# Calculate emissions for IHS materials contained in process recipes using conversion factors

In [None]:
# Import packages
import numpy as np
import pandas as pd
from tqdm import tqdm

pd.set_option('max_columns', None)
pd.options.mode.chained_assignment = None

## Data imports

In [None]:
# Data file paths
input_path = '../data/'
output_path = '../data/combined/'
ihs_materials_path = input_path+'processed/ihsMaterials_w_uncertainties.csv'
ecoinvent_file = input_path+'processed/conversionFactors_ecoinvent_grouped.csv'
carbonMinds_file = input_path+'processed/conversionFactors_carbonMinds_grouped.csv'
match_list_path = input_path+'extra_inputs/nameMatches_IHS_to_convFactors.csv'

In [None]:
# Import IHS process recipes
ihs_materials = pd.read_csv(ihs_materials_path, index_col=0)
ihs_materials.head()

In [None]:
# Import conversion factors
ei_emissions = pd.read_csv(ecoinvent_file, index_col=0)
cm_emissions = pd.read_csv(carbonMinds_file, index_col=0)

ei_emissions.head()

In [None]:
## Add crude oil in g/MJ and 41.686MJ/kg crude
crude_input = pd.DataFrame(np.array([['crude oil input'], ['Sourced from Crude oil Europe'], ['GLO'], [0.012*41.868], [0.012*41.868], [0.012*41.868], [0.005*41.868], [0.005*41.868], [0.005*41.868]]).transpose(), columns=['Source', 'generalComment', 'location', 'CO2e_20a', 'CO2e_100a', 'Carbon dioxide', 'CO2e_20a_sigma', 'CO2e_100a_sigma', 'Carbon dioxide_sigma'])
ei_emissions = pd.concat((ei_emissions, crude_input))
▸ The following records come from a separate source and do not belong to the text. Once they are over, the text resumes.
-- pv_equiv track=rewrite | github.com/IvanelaKuzmanova/SoftUni-Python-Fundamentals | 05_Lists Advanced - EXERCISE/04_number_classification.py | numbers_checking
-- ===== SOURCE A (Python) =====
-- def numbers_checking(current_list):
--     positives = []
--     negatives = []
--     even = []
--     odd = []
--
--     for number in current_list:
--
--         if number >= 0:
--             positives.append(number)
--         else:
--             negatives.append(number)
--
--         if number % 2 == 0 or number == 0:
--             even.append(number)
--         else:
--             odd.append(number)
--
--     return f'Positive: {", ".join(str(digit) for digit in positives)}\nNegative: {", ".join(str(digit) for digit in negatives)}\nEven: {", ".join(str(digit) for digit in even)}\nOdd: {", ".join(str(digit) for digit in odd)}'
-- ===== SOURCE B (Python) =====
-- def numbers_checking(current_list):
--     positives = [n for n in current_list if n >= 0]
--     negatives = [n for n in current_list if n < 0]
--     even = [n for n in current_list if n % 2 == 0]
--     odd = [n for n in current_list if n % 2 != 0]
--     return f'Positive: {", ".join(str(x) for x in positives)}\nNegative: {", ".join(str(x) for x in negatives)}\nEven: {", ".join(str(x) for x in even)}\nOdd: {", ".join(str(x) for x in odd)}'
-- ===== Notes on version B (the rewrite author's own statement) =====
-- stated objective: simpler
-- what changed: The single partitioning loop with four mutable accumulators (and the redundant 'or number == 0' test) is replaced by four independent filtering comprehensions over the input list.
import Mathlib
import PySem

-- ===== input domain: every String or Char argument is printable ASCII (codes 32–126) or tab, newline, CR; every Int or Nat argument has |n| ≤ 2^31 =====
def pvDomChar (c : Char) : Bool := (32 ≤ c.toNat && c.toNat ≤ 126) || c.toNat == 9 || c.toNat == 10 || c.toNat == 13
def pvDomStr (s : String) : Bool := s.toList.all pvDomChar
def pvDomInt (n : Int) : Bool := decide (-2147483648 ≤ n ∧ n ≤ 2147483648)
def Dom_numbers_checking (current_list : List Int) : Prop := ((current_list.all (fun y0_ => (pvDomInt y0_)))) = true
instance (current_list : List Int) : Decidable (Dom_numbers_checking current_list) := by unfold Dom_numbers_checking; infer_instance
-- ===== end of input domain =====

-- B replaces A's single partitioning loop with four mutable accumulators (and the redundant
-- 'or number == 0') by four independent filtering comprehensions; objective: simpler.

-- shared rendering of the f-string (identical in both Pythons)
def pvRender (positives negatives even odd : List Int) : String :=
  "Positive: " ++ PySem.Str.join ", " (positives.map PySem.Int.toStr) ++
  "\nNegative: " ++ PySem.Str.join ", " (negatives.map PySem.Int.toStr) ++
  "\nEven: " ++ PySem.Str.join ", " (even.map PySem.Int.toStr) ++
  "\nOdd: " ++ PySem.Str.join ", " (odd.map PySem.Int.toStr)

-- ===== PORT A =====
def pvStepA (acc : List Int × List Int × List Int × List Int) (number : Int) :
    List Int × List Int × List Int × List Int :=
  let (positives, negatives, even, odd) := acc
  let (positives, negatives) :=
    if number ≥ 0 then (positives ++ [number], negatives) else (positives, negatives ++ [number])
  let (even, odd) :=
    if PySem.Int.mod number 2 = 0 ∨ number = 0 then (even ++ [number], odd)
    else (even, odd ++ [number])
  (positives, negatives, even, odd)

def numbers_checking (current_list : List Int) : String :=
  let st := current_list.foldl pvStepA ([], [], [], [])
  pvRender st.1 st.2.1 st.2.2.1 st.2.2.2

-- ===== PORT B =====
def numbers_checking_alt (current_list : List Int) : String :=
  pvRender
    (current_list.filter (fun n => decide (n ≥ 0)))
    (current_list.filter (fun n => decide (n < 0)))
    (current_list.filter (fun n => PySem.Int.mod n 2 == 0))
    (current_list.filter (fun n => PySem.Int.mod n 2 != 0))

-- ===== PRECONDITION & SPEC =====
def Spec_numbers_checking (current_list : List Int) (out : String) : Prop := out = numbers_checking_alt current_list
instance (current_list : List Int) (out : String) : Decidable (Spec_numbers_checking current_list out) := by unfold Spec_numbers_checking; infer_instance

-- ===== CLAIM (what is proved, stated in full; the proofs are below) =====
def Claim_equal_numbers_checking : Prop := ∀ (current_list : List Int), Dom_numbers_checking current_list → Spec_numbers_checking current_list (numbers_checking current_list)

-- ===== LEMMAS AND PROOFS =====
theorem pv_mod_zero_of_zero : PySem.Int.mod 0 2 = 0 := by decide

theorem pv_loop (l p n e o : List Int) :
    l.foldl pvStepA (p, n, e, o) =
      (p ++ l.filter (fun x => decide (x ≥ 0)),
       n ++ l.filter (fun x => decide (x < 0)),
       e ++ l.filter (fun x => PySem.Int.mod x 2 == 0),
       o ++ l.filter (fun x => PySem.Int.mod x 2 != 0)) := by
  induction l generalizing p n e o with
  | nil => simp
  | cons x xs ih =>
    have hc : (PySem.Int.mod x 2 = 0 ∨ x = 0) ↔ PySem.Int.mod x 2 = 0 := by
      constructor
      · rintro (h | rfl)
        · exact h
        · exact pv_mod_zero_of_zero
      · exact Or.inl
    simp only [List.foldl_cons, List.filter_cons, pvStepA, hc]
    by_cases h1 : x ≥ 0 <;> by_cases h2 : PySem.Int.mod x 2 = 0 <;>
      simp_all [ih, PySem.Int.mod, Int.not_le]
    all_goals simp [not_le.mpr h1]

theorem numbers_checking_spec : Claim_equal_numbers_checking := by
  intro l _
  unfold Spec_numbers_checking numbers_checking numbers_checking_alt
  rw [pv_loop]
  simp
-- pv_equiv track=rewrite | github.com/Pelldom/EmojiSpace | src/world_generator.py | _evaluate_economy_gate
-- ===== SOURCE A (Python) =====
-- from typing import Dict, List, Optional, Tuple
--
-- def _evaluate_economy_gate(economy_gate: Dict[str, str], economies: List[str]) -> str:
--     if not economies:
--         return "NO"
--     any_limited = False
--     for economy_id in economies:
--         result = economy_gate.get(economy_id, "NO")
--         if result == "YES":
--             return "YES"
--         if result == "LIMITED":
--             any_limited = True
--     return "LIMITED" if any_limited else "NO"
-- ===== SOURCE B (Python) =====
-- def _evaluate_economy_gate(economy_gate, economies):
--     prio = {"NO": 0, "LIMITED": 1, "YES": 2}
--     best = max((prio.get(economy_gate.get(e, "NO"), 0) for e in economies), default=0)
--     return {0: "NO", 1: "LIMITED", 2: "YES"}.get(best, "NO")
-- ===== Notes on version B (the rewrite author's own statement) =====
-- stated objective: idiomatic
-- what changed: Replaced the early-exit scan with a boolean flag by a reduce-to-maximum over a priority encoding (NO=0, LIMITED=1, YES=2) with a reverse lookup of the best priority.
import Mathlib
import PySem

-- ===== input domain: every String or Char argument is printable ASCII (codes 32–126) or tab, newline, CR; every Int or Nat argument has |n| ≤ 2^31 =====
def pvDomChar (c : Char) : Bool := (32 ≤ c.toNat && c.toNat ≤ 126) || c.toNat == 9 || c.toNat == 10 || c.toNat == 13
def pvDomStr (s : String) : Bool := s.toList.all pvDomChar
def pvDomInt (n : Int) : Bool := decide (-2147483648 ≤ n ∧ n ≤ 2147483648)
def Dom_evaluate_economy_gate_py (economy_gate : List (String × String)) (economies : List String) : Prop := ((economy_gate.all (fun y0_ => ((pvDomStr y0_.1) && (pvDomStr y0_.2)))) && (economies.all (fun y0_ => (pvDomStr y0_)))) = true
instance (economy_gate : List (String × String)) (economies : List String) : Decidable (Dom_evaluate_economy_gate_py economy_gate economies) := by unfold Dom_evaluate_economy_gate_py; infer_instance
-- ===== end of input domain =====

-- B replaces A's early-exit flag loop by a max over a priority encoding with a reverse lookup (idiomatic; same cost).

-- ===== PORT A =====
-- the for-loop of A, carrying the any_limited flag
def evalGateLoop (economy_gate : List (String × String)) : List String → Bool → String
  | [], any_limited => if any_limited then "LIMITED" else "NO"
  | e :: rest, any_limited =>
    let result := (PySem.Dict.mk economy_gate).getD e "NO"
    if result = "YES" then "YES"
    else evalGateLoop economy_gate rest (any_limited || result = "LIMITED")

def evaluate_economy_gate_py (economy_gate : List (String × String)) (economies : List String) : String :=
  if economies = [] then "NO"
  else evalGateLoop economy_gate economies false

-- ===== PORT B =====
def evaluate_economy_gate_py_alt (economy_gate : List (String × String)) (economies : List String) : String :=
  let prio : PySem.Dict String Int := PySem.Dict.mk [("NO", 0), ("LIMITED", 1), ("YES", 2)]
  -- max(gen, default=0): max? with identity key, defaulting to 0 on the empty list
  let best := (PySem.List.max? (economies.map (fun e => prio.getD ((PySem.Dict.mk economy_gate).getD e "NO") 0)) (fun x => x)).getD 0
  (PySem.Dict.mk [((0 : Int), "NO"), (1, "LIMITED"), (2, "YES")]).getD best "NO"

-- ===== PRECONDITION & SPEC =====
def Spec_evaluate_economy_gate_py (economy_gate : List (String × String)) (economies : List String) (out : String) : Prop := out = evaluate_economy_gate_py_alt economy_gate economies
instance (economy_gate : List (String × String)) (economies : List String) (out : String) : Decidable (Spec_evaluate_economy_gate_py economy_gate economies out) := by unfold Spec_evaluate_economy_gate_py; infer_instance

-- ===== CLAIM (what is proved, stated in full; the proofs are below) =====
def Claim_equal_evaluate_economy_gate_py : Prop := ∀ (economy_gate : List (String × String)) (economies : List String), Dom_evaluate_economy_gate_py economy_gate economies → Spec_evaluate_economy_gate_py economy_gate economies (evaluate_economy_gate_py economy_gate economies)

-- ===== LEMMAS AND PROOFS =====

-- priority of one economy id, as B computes it
def pvPrio (economy_gate : List (String × String)) (e : String) : Int :=
  (PySem.Dict.mk [("NO", (0 : Int)), ("LIMITED", 1), ("YES", 2)]).getD
    ((PySem.Dict.mk economy_gate).getD e "NO") 0

lemma pvPrio_eq (economy_gate : List (String × String)) (e : String) :
    pvPrio economy_gate e =
      (if (PySem.Dict.mk economy_gate).getD e "NO" = "YES" then 2
       else if (PySem.Dict.mk economy_gate).getD e "NO" = "LIMITED" then 1 else 0) := by
  unfold pvPrio
  generalize (PySem.Dict.mk economy_gate).getD e "NO" = r
  by_cases h2 : r = "YES"
  · subst h2; decide
  · by_cases h1 : r = "LIMITED"
    · subst h1; decide
    · by_cases h0 : r = "NO"
      · subst h0; decide
      · have e0 : ("NO" == r) = false := beq_eq_false_iff_ne.mpr (Ne.symm h0)
        have e1 : ("LIMITED" == r) = false := beq_eq_false_iff_ne.mpr (Ne.symm h1)
        have e2 : ("YES" == r) = false := beq_eq_false_iff_ne.mpr (Ne.symm h2)
        simp [PySem.Dict.getD, PySem.Dict.get?, List.find?, e0, e1, e2, h1, h2]

lemma pvPrio_le_two (economy_gate : List (String × String)) (e : String) :
    pvPrio economy_gate e ≤ 2 := by
  rw [pvPrio_eq]; split_ifs <;> norm_num

-- the rendering of a priority in {0,1,2}
def pvRender (m : Int) : String :=
  (PySem.Dict.mk [((0 : Int), "NO"), (1, "LIMITED"), (2, "YES")]).getD m "NO"

-- main loop invariant: A's loop renders the running max starting from the flag
lemma loop_eq (economy_gate : List (String × String)) (economies : List String) (b : Bool) :
    evalGateLoop economy_gate economies b =
      pvRender (economies.foldl (fun acc e => max acc (pvPrio economy_gate e)) (if b then 1 else 0)) := by
  induction economies generalizing b with
  | nil => cases b <;> rfl
  | cons e t ih =>
    rw [evalGateLoop]
    set r := (PySem.Dict.mk economy_gate).getD e "NO" with hr
    by_cases h2 : r = "YES"
    · -- early return "YES": the running max is pinned at 2
      have hp : pvPrio economy_gate e = 2 := by rw [pvPrio_eq, ← hr, if_pos h2]
      have hmax2 : ∀ (t : List String) (a : Int), a = 2 →
          t.foldl (fun acc x => max acc (pvPrio economy_gate x)) a = 2 := by
        intro t
        induction t with
        | nil => intro a ha; simpa using ha
        | cons y s ihs =>
          intro a ha
          simp only [List.foldl_cons]
          exact ihs _ (by rw [ha]; exact max_eq_left (pvPrio_le_two _ _))
      have hinit : max (if b then (1:Int) else 0) (pvPrio economy_gate e) = 2 := by
        rw [hp]; cases b <;> simp
      simp only [if_pos h2, List.foldl_cons, hinit, hmax2 t 2 rfl]
      decide
    · rw [if_neg h2, ih]
      have hp : pvPrio economy_gate e = if r = "LIMITED" then 1 else 0 := by
        rw [pvPrio_eq, ← hr, if_neg h2]
      have hini : max (if b then (1:Int) else 0) (pvPrio economy_gate e)
          = (if (b || decide (r = "LIMITED")) then 1 else 0) := by
        rw [hp]; cases b <;> by_cases h1 : r = "LIMITED" <;> simp [h1]
      rw [List.foldl_cons, hini]

lemma max?_getD_eq_foldl (xs : List Int) (h : ∀ y ∈ xs, (0:Int) ≤ y) :
    ((PySem.List.max? xs (fun x => x)).getD 0) = xs.foldl max 0 := by
  cases xs with
  | nil => simp [PySem.List.max?]
  | cons x t =>
    rw [PySem.List.max?_id_cons]
    simp only [Option.getD_some, List.foldl_cons]
    have hx : max (0:Int) x = x := max_eq_right (h x (by simp))
    rw [hx]

-- ===== VERDICT (by name: the statement is the Claim_ definition above) =====
theorem evaluate_economy_gate_py_spec : Claim_equal_evaluate_economy_gate_py := by
  intro economy_gate economies _
  unfold Spec_evaluate_economy_gate_py evaluate_economy_gate_py evaluate_economy_gate_py_alt
  have hmap : ∀ y ∈ economies.map (fun e => pvPrio economy_gate e), (0:Int) ≤ y := by
    intro y hy
    obtain ⟨e, -, rfl⟩ := List.mem_map.mp hy
    rw [pvPrio_eq]; split_ifs <;> norm_num
  by_cases hnil : economies = []
  · subst hnil
    simp [PySem.List.max?, PySem.Dict.getD, PySem.Dict.get?]
  · rw [if_neg hnil, loop_eq]
    show _ = pvRender _
    rw [show (fun e => (PySem.Dict.mk [("NO", (0:Int)), ("LIMITED", 1), ("YES", 2)]).getD
          ((PySem.Dict.mk economy_gate).getD e "NO") 0) = pvPrio economy_gate from rfl,
        max?_getD_eq_foldl _ hmap, List.foldl_map]
    rfl
-- pv_equiv track=rewrite | github.com/TanShets/TanShets | exp1.py | cost1
-- ===== SOURCE A (Python) =====
-- def mini(a):
--     mini1 = a[0]
--     for i in a:
--         if mini1 > i:
--             mini1 = i
--     return mini1
--
-- def cost1(a):
--     mini1 = mini(a)
--     sum1 = 0
--     for i in range(len(a)):
--         if a[i] != mini1:
--             sum1 += a[i]
--     sum1 += (len(a) - 2) * mini1
--     return sum1
-- ===== SOURCE B (Python) =====
-- def cost1(a):
--     s = sorted(a)
--     m = s[0]
--     rest = s
--     while rest and rest[0] == m:
--         rest = rest[1:]
--     return sum(rest) + (len(s) - 2) * m
-- ===== Notes on version B (the rewrite author's own statement) =====
-- stated objective: alternative
-- what changed: Sort-then-scan: sorts the list, takes the minimum as the sorted head, strips the leading run of minima with a while loop, and returns the sum of the remaining suffix plus (n-2)*min, instead of A's hand-written min scan followed by a per-element filtered summation.
import Mathlib
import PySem

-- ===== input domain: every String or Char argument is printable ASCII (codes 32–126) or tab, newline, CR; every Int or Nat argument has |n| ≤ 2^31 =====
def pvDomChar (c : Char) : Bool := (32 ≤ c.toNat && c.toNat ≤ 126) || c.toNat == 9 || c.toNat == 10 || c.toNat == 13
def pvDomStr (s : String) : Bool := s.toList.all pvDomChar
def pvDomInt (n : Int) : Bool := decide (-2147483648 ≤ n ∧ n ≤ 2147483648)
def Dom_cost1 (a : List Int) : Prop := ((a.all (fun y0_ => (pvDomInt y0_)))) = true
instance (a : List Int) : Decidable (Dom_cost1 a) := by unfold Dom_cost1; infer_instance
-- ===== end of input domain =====

-- B is a sort-then-scan alternative: sort, take the head as the minimum, strip the
-- leading run of minima, and sum the remaining suffix plus (n-2)*min.

-- ===== PORT A =====
-- mini(a): mini1 = a[0]; for i in a: if mini1 > i: mini1 = i
def mini (a : List Int) : Int :=
  a.foldl (fun mini1 i => if mini1 > i then i else mini1) (PySem.List.pyGetD a 0 0)

def cost1 (a : List Int) : Int :=
  let mini1 := mini a
  let sum1 := (PySem.List.pyRange 0 (a.length : Int) 1).foldl
    (fun sum1 i => if PySem.List.pyGetD a i 0 ≠ mini1 then sum1 + PySem.List.pyGetD a i 0 else sum1) 0
  sum1 + ((a.length : Int) - 2) * mini1

-- ===== PORT B =====
-- while rest and rest[0] == m: rest = rest[1:]
def dropMinRun (m : Int) : List Int → List Int
  | [] => []
  | x :: xs => if x = m then dropMinRun m xs else x :: xs

def cost1_alt (a : List Int) : Int :=
  let s := PySem.List.sorted a (fun x => x) false
  match s with
  | [] => 0          -- unreachable: Pre_cost1 excludes [], where the Python raises
  | m :: _ => (dropMinRun m s).sum + ((s.length : Int) - 2) * m

-- ===== PRECONDITION & SPEC =====
-- A raises IndexError on the empty list (its first indexing); B raises IndexError there too: excluded.
def Pre_cost1 (a : List Int) : Prop := a ≠ []
instance (a : List Int) : Decidable (Pre_cost1 a) := by unfold Pre_cost1; infer_instance
def pvWitness_cost1 : List Int := [3, 1, 2, 1]
def Spec_cost1 (a : List Int) (out : Int) : Prop := out = cost1_alt a
instance (a : List Int) (out : Int) : Decidable (Spec_cost1 a out) := by unfold Spec_cost1; infer_instance

-- ===== CLAIM (what is proved, stated in full; the proofs are below) =====
def Claim_equal_cost1 : Prop := ∀ (a : List Int), Dom_cost1 a → Pre_cost1 a → Spec_cost1 a (cost1 a)

-- ===== LEMMAS AND PROOFS =====

-- A's conditional-sum loop by inclusion-exclusion over the whole list.
theorem filtered_sum_eq (m : Int) (a : List Int) (s0 : Int) :
    a.foldl (fun s v => if v ≠ m then s + v else s) s0
      = s0 + a.sum - (a.count m : Int) * m := by
  induction a generalizing s0 with
  | nil => simp
  | cons x xs ih =>
    rw [List.foldl_cons]
    by_cases hx : x = m
    · rw [if_neg (by simp [hx]), ih, List.count_cons, if_pos (by simp [hx])]
      subst hx
      simp only [List.sum_cons]
      push_cast
      ring
    · rw [if_pos hx, ih, List.count_cons, if_neg (by simp [hx])]
      simp only [List.sum_cons]
      push_cast
      ring

theorem mini_eq_foldl_min (x : Int) (xs : List Int) :
    mini (x :: xs) = xs.foldl min x := by
  unfold mini
  simp only [PySem.List.pyGetD, PySem.List.pyGet?]
  have hf : (fun (mini1 i : Int) => if mini1 > i then i else mini1) = min := by
    funext m i
    simp [min_def]
    omega
  simp [List.foldl_cons, hf, PySem.List.pyIdx?]

theorem foldl_min_mem (x : Int) (xs : List Int) : xs.foldl min x ∈ x :: xs := by
  induction xs generalizing x with
  | nil => simp
  | cons y ys ih =>
    rw [List.foldl_cons]
    rcases List.mem_cons.mp (ih (min x y)) with h | h
    · rw [h]
      rcases le_total x y with hxy | hxy
      · simp [min_eq_left hxy]
      · simp [min_eq_right hxy]
    · simp [List.mem_cons, h]

theorem foldl_min_le (x : Int) (xs : List Int) :
    ∀ y ∈ x :: xs, xs.foldl min x ≤ y := by
  induction xs generalizing x with
  | nil => simp
  | cons z zs ih =>
    intro y hy
    rw [List.foldl_cons]
    have hx : zs.foldl min (min x z) ≤ min x z := ih (min x z) (min x z) (by simp)
    rcases List.mem_cons.mp hy with rfl | hy2
    · exact le_trans hx (min_le_left _ _)
    rcases List.mem_cons.mp hy2 with rfl | hy3
    · exact le_trans hx (min_le_right _ _)
    · exact ih (min x z) y (by simp [hy3])

-- In a ≤-sorted list whose elements are all ≥ m, stripping the leading run of m's
-- removes exactly the m's.
theorem dropMinRun_sum (m : Int) (s : List Int)
    (hs : s.Pairwise (· ≤ ·)) (hlb : ∀ y ∈ s, m ≤ y) :
    (dropMinRun m s).sum = s.sum - (s.count m : Int) * m := by
  induction s with
  | nil => simp [dropMinRun]
  | cons x xs ih =>
    rw [List.pairwise_cons] at hs
    by_cases hx : x = m
    · subst hx
      rw [dropMinRun, if_pos rfl, ih hs.2 (fun y hy => hlb y (by simp [hy]))]
      simp only [List.sum_cons, List.count_cons_self]
      push_cast
      ring
    · have hxm : m < x := lt_of_le_of_ne (hlb x (by simp)) (Ne.symm hx)
      have hcx : xs.count m = 0 := by
        rw [List.count_eq_zero]
        intro hmem
        exact absurd (hs.1 m hmem) (not_le.mpr hxm)
      rw [dropMinRun, if_neg hx]
      simp [hcx, hx]

-- ===== VERDICT (by name: the statement is the Claim_ definition above) =====
theorem cost1_spec : Claim_equal_cost1 := by
  intro a _ hpre
  obtain ⟨x, xs, rfl⟩ := List.exists_cons_of_ne_nil hpre
  unfold Spec_cost1 cost1 cost1_alt
  dsimp only
  -- name the sorted list and its head
  have hsne : PySem.List.sorted (x :: xs) (fun y => y) false ≠ [] := by
    simp [PySem.List.sorted_eq_nil_iff]
  obtain ⟨h, t, hst⟩ := List.exists_cons_of_ne_nil hsne
  have hperm : (PySem.List.sorted (x :: xs) (fun y => y) false).Perm (x :: xs) :=
    PySem.List.sorted_perm _ _ _
  -- the sorted head is the minimum computed by A's mini
  have hmem : h ∈ x :: xs := hperm.mem_iff.mp (by rw [hst]; simp)
  have hle : ∀ y ∈ x :: xs, h ≤ y := by
    have := PySem.List.key_head_sorted_le _ _ hst
    simpa using this
  have hmini : mini (x :: xs) = h := by
    rw [mini_eq_foldl_min]
    exact le_antisymm (foldl_min_le x xs h hmem) (hle _ (foldl_min_mem x xs))
  -- B's scan over the sorted list
  have hpw : (PySem.List.sorted (x :: xs) (fun y => y) false).Pairwise (· ≤ ·) := by
    have := PySem.List.sorted_pairwise (xs := x :: xs) (key := fun y => y)
    simpa using this
  have hlb : ∀ y ∈ PySem.List.sorted (x :: xs) (fun y => y) false, h ≤ y := by
    intro y hy
    exact hle y (hperm.mem_iff.mp hy)
  have hB := dropMinRun_sum h _ hpw hlb
  -- A's loop over indices = fold over the list
  rw [PySem.List.foldl_pyRange_zero_pyGetD' (x :: xs) 0
        (fun s v => if v ≠ mini (x :: xs) then s + v else s) 0]
  rw [filtered_sum_eq, hmini]
  simp only [hst] at hB ⊢
  rw [hB]
  have hsum : (h :: t).sum = (x :: xs).sum := by
    have := hperm.sum_eq; rwa [hst] at this
  have hcnt : (h :: t).count h = (x :: xs).count h := by
    have := hperm.count_eq h; rwa [hst] at this
  have hlen : (h :: t).length = (x :: xs).length := by
    have := hperm.length_eq; rwa [hst] at this
  rw [hsum, hcnt, hlen]
  ring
ei_emissions[ei_emissions.columns[3:]] = ei_emissions[ei_emissions.columns[3:]].astype(float)

## Assign emissions from feedstocks and indirect utilities

In [None]:
def filter_rows(df:pd.DataFrame, column:str, item:str, exact:bool=True):
    """Function for finding best match for input item in a df column"""
    # If exact match enforced
    if exact:
        return df[df[column].str.lower() == item.lower()]

    # If item is in string but not entire string
    else: return df[[item in row for row in df[column].str.lower()]]

def uncertainty_propagation(calc:str, x:float, dx:float, y:float=1, dy:float=0, z:float=1, propagation_type:str='simple') -> float:
    """Function for propagating uncertainty through calculations"""
    # Multiplication
    if calc == 'mult':
        xdiv = np.divide(dx, x, out=np.zeros_like(dx), where=x!=0)
        ydiv = np.divide(dy, y, out=np.zeros_like(dy), where=y!=0)
        if propagation_type == 'simple':
            return (xdiv + ydiv)*z
        elif propagation_type == 'stdev':
            return np.sqrt(pow(xdiv,2) + pow(ydiv,2))*z
        else: Exception('Specified propagation_type not recognised.')

    # Addition
    elif calc == 'add':
        if propagation_type == 'simple':
            return abs(dx)+abs(dy)
        elif propagation_type == 'stdev':
            return np.sqrt(pow(dx,2) + pow(dy,2))
        else: Exception('Specified propagation_type not recognised.')
    else: Exception('Please specify calc of propagation')

In [None]:
def assign_emissions(df:pd.DataFrame, emissions_df:pd.DataFrame, product_col:str, emissions_col:str,
                     product_val_col:str='Value', emission_val_cols:list=None, emission_val_cols_sigma:list= None, match_list=None, db_name:str='db', production_unit_conv:float=1, keep_all:bool=False) -> (pd.DataFrame, pd.DataFrame):
    """These function assigns appropriate emissions values from EcoInvent or Carbonminds to products or materials in IHS given a pre-determined match from file or finding the best matches available"""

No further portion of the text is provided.